As school leaders we can see its effects in our own practices or the learning of our students. In my own practice, I can think of ways I’ve seen these forces play out. Even as an experienced administrator, I can still become so overwhelmed with present or urgent requests that I have a difficult time looking beyond the moment and remembering important long-term priorities.

A Quick Look at One Morning

Let me give a quick example from one morning last week when I found myself pinched for time:

  • 8:00 AM–I met with a student who needed follow-up from a bus incident. I had already contacted the parent; we resolved the issue, and I sent him to class.
  • 8:10 AM-8:50 AM–I visited a classroom and completed a formal teacher observation.
  • 8:55 AM–I returned to my office and was reminded of a parent meeting I needed to attend. I was not leading the meeting, but I needed to share some input before moving on to another observation. In the meantime, I signed purchase orders, finished thank you cards, checked email, and talked to two teachers who stopped by.
  • 9:30 AM–I stepped into the teacher/parent meeting and then came back to my office to grab notes for my next observation.
  • 9:40 AM–I was told about a situation where a teacher needed assistance. I communicated with the teacher and we coordinated a game plan.
  • 9:50 AM–I stepped back in the office and saw an email from another teacher with a discipline referral needing admin assistance. My admin team members were not available, so I went to the classroom. This situation required escorting a student to my office for a discipline meeting. I contacted a guardian and completed the necessary paperwork.
  • 10:10 AM–I stepped into my next teacher observation late.
  • 10:30–While I was writing down notes, I received a text that the guardian in the student discipline had arrived at my office. I ended my observation early and made it to my office. After meeting with the parent, I finished entering more notes in our student information system.
  • 10:45 AM–The track team was competing, and I wanted to attend to watch my daughter run, so I grabbed my bag and headed out the door.

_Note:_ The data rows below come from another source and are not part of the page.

theorem pv_dfsA_fuel_irrel (adj : PySem.Dict Int (List Int)) :
    ∀ (k : Nat) (st : List Bool × List Int) (u : Int) (f f' : Nat),
      PySem.List.pyGetD st.1 u true = false → pvCf st.1 ≤ k → k < f → k < f' →
      pvDfsA adj f u st = pvDfsA adj f' u st := by
  intro k
  induction k using Nat.strong_induction_on with
  | _ k ih =>
    intro st u f f' hg hcf hf hf'
    have h1 : 1 ≤ pvCf st.1 := pv_cf_pos st.1 u hg
    obtain ⟨j, hj, hjf, hset⟩ := pv_mark_bridge st.1 u hg
    obtain ⟨f0, rfl⟩ : ∃ f0, f = f0 + 1 := ⟨f - 1, by omega⟩
    obtain ⟨f0', rfl⟩ : ∃ f0', f' = f0' + 1 := ⟨f' - 1, by omega⟩
    show (adj.getD u []).foldl _ _ = (adj.getD u []).foldl _ _
    have hst1 : pvCf (PySem.List.pySetD st.1 u true, st.2 ++ [u]).1 ≤ k - 1 := by
      have := pv_cf_set_lt st.1 j hj hjf
      simp only [hset]
      omega
    refine pv_foldl_congr_inv (fun st' => pvCf st'.1 ≤ k - 1) _ _ _ _ hst1 ?_ ?_
    · intro b a hb
      by_cases hgb : PySem.List.pyGetD b.1 a true = false
      · simp only [hgb, if_true]
        exact le_trans (pv_dfsA_cf_mono adj f0 a b) hb
      · simpa [hgb] using hb
    · intro b a hb
      by_cases hgb : PySem.List.pyGetD b.1 a true = false
      · simp only [hgb, if_true]
        exact ih (k - 1) (by omega) b a f0 f0' hgb hb (by omega) (by omega)
      · simp [hgb]

theorem pv_push_eq_append (l s : List Int) :
    l.reverse.foldl (fun s v => v :: s) s = l ++ s := by
  rw [List.foldl_reverse]
  simp

theorem pv_loopB_eq_foldl (adj : PySem.Dict Int (List Int)) (nb : Int → List Int) (D : Nat)
    (hnb : ∀ u, nb u = adj.getD u []) (hdeg : ∀ u, (nb u).length ≤ D) :
    ∀ (g : Nat) (stack : List Int) (st : List Bool × List Int),
      stack.length + (D + 1) * pvCf st.1 ≤ g →
      pvLoopB nb g stack st = stack.foldl (pvDStep adj) st := by
  intro g
  induction g with
  | zero =>
    intro stack st hle
    have : stack = [] := by
      cases stack with
      | nil => rfl
      | cons a l => simp at hle
    subst this
    rfl
  | succ g ih =>
    intro stack st hle
    cases stack with
    | nil => rfl
    | cons u s =>
      show (if PySem.List.pyGetD st.1 u true = true then _ else _) = _
      by_cases hg : PySem.List.pyGetD st.1 u true = true
      · rw [if_pos hg]
        rw [ih s st (by simp at hle ⊢; omega)]
        simp only [List.foldl_cons, pvDStep, hg]
        simp
      · rw [if_neg hg]
        have hgf : PySem.List.pyGetD st.1 u true = false := by
          cases h : PySem.List.pyGetD st.1 u true
          · rfl
          · exact absurd h hg
        have h1 : 1 ≤ pvCf st.1 := pv_cf_pos st.1 u hgf
        obtain ⟨j, hj, hjf, hset⟩ := pv_mark_bridge st.1 u hgf
        have hcf1 : pvCf (PySem.List.pySetD st.1 u true) + 1 = pvCf st.1 := by
          rw [hset]; exact pv_cf_set_lt st.1 j hj hjf
        rw [pv_push_eq_append, hnb u]
        rw [ih (adj.getD u [] ++ s) (PySem.List.pySetD st.1 u true, st.2 ++ [u]) ?hfuel]
        case hfuel =>
          have hd := hdeg u
          rw [hnb u] at hd
          dsimp only
          simp only [List.length_append, List.length_cons] at hle ⊢
          have hexp : (D + 1) * pvCf st.1
              = (D + 1) + (D + 1) * pvCf (PySem.List.pySetD st.1 u true) := by
            have h2 : pvCf (PySem.List.pySetD st.1 u true) + 1 = pvCf st.1 := by
              rw [hset]; exact pv_cf_set_lt st.1 j hj hjf
            rw [← h2]; ring
          omega
        rw [List.foldl_append, List.foldl_cons]
        congr 1
        -- the fold over adj[u] from the marked state IS one dfs call
        have hunfold : pvDStep adj st u
            = (adj.getD u []).foldl
                (fun st' v =>
                  if PySem.List.pyGetD st'.1 v true = false then pvDfsA adj (pvCf st.1) v st'
                  else st')
                (PySem.List.pySetD st.1 u true, st.2 ++ [u]) := by
          simp only [pvDStep, hgf, if_true]
          rfl
        rw [hunfold]
        refine pv_foldl_congr_inv (fun st' => pvCf st'.1 + 1 ≤ pvCf st.1) _ _ _ _
          (by dsimp only; omega) ?_ ?_
        · intro b a hb
          by_cases hgb : PySem.List.pyGetD b.1 a true = false
          · simp only [pvDStep, hgb, if_true]
            have := pv_dfsA_cf_mono adj (pvCf b.1 + 1) a b
            omega
          · have hgb' : PySem.List.pyGetD b.1 a true = true := by
              cases h : PySem.List.pyGetD b.1 a true
              · exact absurd h hgb
              · rfl
            simpa [pvDStep, hgb'] using hb
        · intro b a hb
          by_cases hgb : PySem.List.pyGetD b.1 a true = false
          · simp only [pvDStep, hgb, if_true]
            exact pv_dfsA_fuel_irrel adj (pvCf b.1) b a (pvCf b.1 + 1) (pvCf st.1) hgb
              le_rfl (by omega) (by omega)
          · have hgb' : PySem.List.pyGetD b.1 a true = true := by
              cases h : PySem.List.pyGetD b.1 a true
              · exact absurd h hgb
              · rfl
            have hgb2 : ¬ PySem.List.pyGetD b.1 a true = false := by simp [hgb']
            show pvDStep adj b a
              = if PySem.List.pyGetD b.1 a true = false then pvDfsA adj (pvCf st.1) a b else b
            rw [if_neg hgb2]
            unfold pvDStep
            rw [if_neg hgb2]
-- pv_equiv track=rewrite | github.com/maccergit/Euler | prob0024 - Lexicogrphic Permutations/04.py | factoradic
-- ===== SOURCE A (Python) =====
-- import math
--
-- def factoradic(n):
--     # find first factorial larger than N
--     fact = 0
--     place = -1
--     while n >= fact:
--         place += 1
--         fact = math.factorial(place)
--     place -= 1
--
--     digits = []
--     while place > 0:
--         fact = math.factorial(place)
--         digits.append(n // fact)
--         n %= fact
--         place -= 1
--     return digits
-- ===== SOURCE B (Python) =====
-- def factoradic(n):
--     m = n
--     digits = []
--     k = 2
--     while m > 0:
--         m, r = divmod(m, k)
--         digits.append(r)
--         k += 1
--     digits.reverse()
--     return digits
-- ===== Notes on version B (the rewrite author's own statement) =====
-- stated objective: idiomatic
-- what changed: Replaces the factorial-search-then-greedy-division algorithm (which calls math.factorial repeatedly) with the canonical bottom-up successive divmod by an increasing divisor starting at two, building digits least-significant-first and reversing; no factorials are computed.
import Mathlib
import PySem

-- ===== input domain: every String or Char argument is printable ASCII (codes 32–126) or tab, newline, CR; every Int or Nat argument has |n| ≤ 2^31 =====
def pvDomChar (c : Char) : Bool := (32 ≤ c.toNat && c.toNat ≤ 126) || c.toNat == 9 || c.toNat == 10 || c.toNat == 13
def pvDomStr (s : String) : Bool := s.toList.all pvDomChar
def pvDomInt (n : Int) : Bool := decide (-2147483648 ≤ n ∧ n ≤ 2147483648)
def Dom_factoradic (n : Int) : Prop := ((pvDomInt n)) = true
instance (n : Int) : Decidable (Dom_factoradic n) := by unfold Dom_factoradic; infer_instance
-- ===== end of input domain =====
-- pv_equiv track=rewrite | github.com/JAMBD/ruida_control | decode.py | split_msg
-- ===== SOURCE A (Python) =====
-- def split_msg(data):
--     msgs = []
--     current_msg = []
--     for i in data:
--         if i & 0x80 and current_msg:
--             msgs.append(current_msg)
--             current_msg = []
--         current_msg.append(i)
--     if current_msg:
--         msgs.append(current_msg)
--     return msgs
-- ===== SOURCE B (Python) =====
-- def split_msg(data):
--     msgs = []
--     j = 0
--     n = len(data)
--     while j < n:
--         k = j + 1
--         while k < n and not (data[k] & 0x80):
--             k += 1
--         msgs.append(data[j:k])
--         j = k
--     return msgs
-- ===== Notes on version B (the rewrite author's own statement) =====
-- stated objective: alternative
-- what changed: A carries a per-element accumulator (current_msg) through one fold over bytes; B instead scans ahead to the next high-bit marker and slices each whole message span out of the data at once.
import Mathlib
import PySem

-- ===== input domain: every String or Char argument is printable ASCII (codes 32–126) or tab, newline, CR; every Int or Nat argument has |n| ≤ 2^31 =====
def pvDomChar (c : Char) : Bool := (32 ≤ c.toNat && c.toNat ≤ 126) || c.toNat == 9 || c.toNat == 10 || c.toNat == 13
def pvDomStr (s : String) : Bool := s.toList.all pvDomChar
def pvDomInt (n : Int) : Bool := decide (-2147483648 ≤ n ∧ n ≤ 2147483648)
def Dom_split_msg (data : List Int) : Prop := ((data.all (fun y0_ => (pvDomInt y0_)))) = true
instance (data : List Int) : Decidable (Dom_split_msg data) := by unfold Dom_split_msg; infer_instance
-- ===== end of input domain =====

-- B replaces A's per-element accumulator loop by an iterative slicer: scan ahead to the
-- next high-bit marker and cut the whole message span out at once (objective: alternative).

-- ===== PORT A =====
def stepA (st : List (List Int) × List Int) (i : Int) : List (List Int) × List Int :=
  let st' := if PySem.Int.band i 128 ≠ 0 ∧ st.2 ≠ [] then (st.1 ++ [st.2], ([] : List Int)) else st
  (st'.1, st'.2 ++ [i])

def split_msg (data : List Int) : List (List Int) :=
  let st := data.foldl stepA ([], [])
  if st.2 ≠ [] then st.1 ++ [st.2] else st.1

-- ===== PORT B =====
-- the inner 'while k < len(rest) and not (rest[k] & 0x80)' scan + the two slices rest[:k]/rest[k:]
-- are the takeWhile/dropWhile split of the tail at the first high-bit marker
def altGo (msgs : List (List Int)) (rest : List Int) : List (List Int) :=
  match rest with
  | [] => msgs
  | i :: r =>
      altGo (msgs ++ [i :: r.takeWhile (fun x => PySem.Int.band x 128 == 0)])
            (r.dropWhile (fun x => PySem.Int.band x 128 == 0))
termination_by rest.length
decreasing_by
  have := List.length_dropWhile_le (fun x => PySem.Int.band x 128 == 0) r
  simp; omega

def split_msg_alt (data : List Int) : List (List Int) := altGo [] data

-- ===== PRECONDITION & SPEC =====
def Spec_split_msg (data : List Int) (out : List (List Int)) : Prop := out = split_msg_alt data
instance (data : List Int) (out : List (List Int)) : Decidable (Spec_split_msg data out) := by unfold Spec_split_msg; infer_instance

-- ===== CLAIM (what is proved, stated in full; the proofs are below) =====
def Claim_equal_split_msg : Prop := ∀ (data : List Int), Dom_split_msg data → Spec_split_msg data (split_msg data)

-- ===== LEMMAS AND PROOFS =====

theorem altGo_append_aux (n : Nat) : ∀ (rest : List Int), rest.length ≤ n →
    ∀ acc, altGo acc rest = acc ++ altGo [] rest := by
  induction n with
  | zero =>
      intro rest h acc
      have : rest = [] := List.eq_nil_of_length_eq_zero (Nat.le_zero.mp h)
      subst this; simp [altGo]
  | succ n ih =>
      intro rest h acc
      cases rest with
      | nil => simp [altGo]
      | cons i r =>
          have hlen : (r.dropWhile (fun x => PySem.Int.band x 128 == 0)).length ≤ n := by
            have := List.length_dropWhile_le (fun x => PySem.Int.band x 128 == 0) r
            simp at h; omega
          rw [altGo, ih (r.dropWhile (fun x => PySem.Int.band x 128 == 0)) hlen
                (acc ++ [i :: r.takeWhile (fun x => PySem.Int.band x 128 == 0)])]
          rw [altGo]
          simp only [List.nil_append]
          rw [ih (r.dropWhile (fun x => PySem.Int.band x 128 == 0)) hlen
                ([i :: r.takeWhile (fun x => PySem.Int.band x 128 == 0)])]
          simp

theorem altGo_append (rest : List Int) (acc : List (List Int)) :
    altGo acc rest = acc ++ altGo [] rest :=
  altGo_append_aux rest.length rest (le_refl _) acc

theorem stepA_pos (msgs : List (List Int)) (cur : List Int) (x : Int)
    (h : PySem.Int.band x 128 ≠ 0 ∧ cur ≠ []) : stepA (msgs, cur) x = (msgs ++ [cur], [x]) := by
  unfold stepA; rw [if_pos h]; rfl

theorem stepA_neg (msgs : List (List Int)) (cur : List Int) (x : Int)
    (h : ¬ (PySem.Int.band x 128 ≠ 0 ∧ cur ≠ [])) : stepA (msgs, cur) x = (msgs, cur ++ [x]) := by
  unfold stepA; rw [if_neg h]

theorem foldl_stepA_fst (xs : List Int) : ∀ (msgs : List (List Int)) (cur : List Int),
    xs.foldl stepA (msgs, cur) =
      (msgs ++ (xs.foldl stepA ([], cur)).1, (xs.foldl stepA ([], cur)).2) := by
  induction xs with
  | nil => intro msgs cur; simp
  | cons x xs ih =>
      intro msgs cur
      by_cases h : PySem.Int.band x 128 ≠ 0 ∧ cur ≠ []
      · rw [List.foldl_cons, List.foldl_cons, stepA_pos msgs cur x h, stepA_pos [] cur x h]
        simp only [List.nil_append]
        rw [ih (msgs ++ [cur]) [x], ih [cur] [x]]
        simp
      · rw [List.foldl_cons, List.foldl_cons, stepA_neg msgs cur x h, stepA_neg [] cur x h]
        rw [ih msgs (cur ++ [x])]

def finA (st : List (List Int) × List Int) : List (List Int) :=
  if st.2 ≠ [] then st.1 ++ [st.2] else st.1

theorem finA_prepend (msgs : List (List Int)) (st : List (List Int) × List Int) :
    finA (msgs ++ st.1, st.2) = msgs ++ finA st := by
  unfold finA; split_ifs <;> simp

theorem main_lemma (xs : List Int) : ∀ (cur : List Int), cur ≠ [] →
    finA (xs.foldl stepA ([], cur)) =
      (cur ++ xs.takeWhile (fun x => PySem.Int.band x 128 == 0)) ::
        altGo [] (xs.dropWhile (fun x => PySem.Int.band x 128 == 0)) := by
  induction xs with
  | nil => intro cur hc; simp [finA, hc, altGo]
  | cons x xs ih =>
      intro cur hc
      by_cases hm : PySem.Int.band x 128 = 0
      · have hcond : ¬ (PySem.Int.band x 128 ≠ 0 ∧ cur ≠ []) := by simp [hm]
        rw [List.foldl_cons, stepA_neg [] cur x hcond, ih (cur ++ [x]) (by simp)]
        simp [hm]
      · have hcond : (PySem.Int.band x 128 ≠ 0 ∧ cur ≠ []) := ⟨hm, hc⟩
        rw [List.foldl_cons, stepA_pos [] cur x hcond]
        simp only [List.nil_append]
        rw [foldl_stepA_fst xs [cur] [x]]
        rw [finA_prepend [cur] (xs.foldl stepA ([], [x]))]
        rw [ih [x] (by simp)]
        have : altGo [] (x :: xs) =
            (x :: xs.takeWhile (fun x => PySem.Int.band x 128 == 0)) ::
              altGo [] (xs.dropWhile (fun x => PySem.Int.band x 128 == 0)) := by
          rw [altGo]
          simp only [List.nil_append]
          rw [altGo_append (List.dropWhile (fun x => PySem.Int.band x 128 == 0) xs)
                [x :: List.takeWhile (fun x => PySem.Int.band x 128 == 0) xs]]
          simp
        simp [hm, this]

-- ===== VERDICT (by name: the statement is the Claim_ definition above) =====
theorem split_msg_spec : Claim_equal_split_msg := by
  intro data _
  unfold Spec_split_msg split_msg split_msg_alt
  cases data with
  | nil => simp [altGo]
  | cons x xs =>
      have h0 : stepA ([], []) x = ([], [x]) := by simp [stepA]
      show finA ((x :: xs).foldl stepA ([], [])) = altGo [] (x :: xs)
      rw [List.foldl_cons, h0, main_lemma xs [x] (by simp)]
      rw [altGo]
      simp only [List.nil_append]
      rw [altGo_append (List.dropWhile (fun x => PySem.Int.band x 128 == 0) xs)
            [x :: List.takeWhile (fun x => PySem.Int.band x 128 == 0) xs]]
      simp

When I arrived at the track meet, I was happy to see my daughter run her race. Later, however, when I checked my iPhone, I saw an email from the last teacher I had observed. She thanked me for the visit but told me I had accidentally shared notes with her from the first teacher I had observed. Of course, I can’t divulge confidentiality by telling you how some of the discussions, meetings, or conversations above required different responses. You can probably guess, however, that the discipline situations I helped manage didn’t allow much time for reflective outcomes either.

It should not have surprised me that with a scarcity of time (and the accompanying pressures) I had lost attention to detail and barely skimmed the surface in so many of the tasks I had taken on that morning.

This is small snapshot of series of events in just one half of a school day. But as school leaders we experience stress and pressure in many different ways. Anytime we feel the pinch of scarcity (whether that is with our time, competing interests or lack of resources), we will find ourselves challenged to make the best decisions.

The Implications of Scarcity on our Practice

How do we respond to the scarcity of time when it comes to decision making? One way is to recognize when it’s happening. By recognizing that you are under pressure, you at least have the advantage of being on the lookout for mistakes that can be made.

If you want other feedback on helpful strategies for handling stressful times, check out one of my previous posts Maintaining Sanity During Stressful Times where I discuss other suggestions as well as a case study from my own practice. There are many ways to keep from developing tunnel vision, but in today’s post, however, I want to focus on the fact that scarcity in any form can create unforeseen challenges.

If school leaders are affected by challenges to our time or resources, then what are the implications for our students or teachers?

I remember a story from a former colleague who was an assistant principal. She worked with a teacher who was having daily confrontations with a middle school boy named Johnny. Every week, she would visit the office on her planning period to complain about Johnny’s behavior. His inability to sit still, stay focused, or not distract others was driving her crazy. It was going to be a long year, and she really wanted him in a different class.

One day when she came to the office, my assistant principal friend asked her if she would go for a quick drive with her. She wanted to show her something nearby. As they drove away from the school, they made small talk until she pulled into a rundown neighborhood and parked in front of a home that was so neglected it looked vacant.

“What’s this?” asked the teacher.
“This is where Johnny lives,” said the assistant principal.
They sat in silence for a few moments when suddenly, the teacher began to cry.
“I had no idea,” was all she could find the words to say.

From that day, Johnny’s teacher had a completely different perspective. She still expected him to follow rules and learn, but she also had empathy for him. By the end of the year, he was her favorite student. And I’m guessing he’s never forgotten her either.

Let’s Wrap This Up

When I finished listening to the story by Shankar Vedantam during my commute, I turned to my teenage daughter and asked her what she thought.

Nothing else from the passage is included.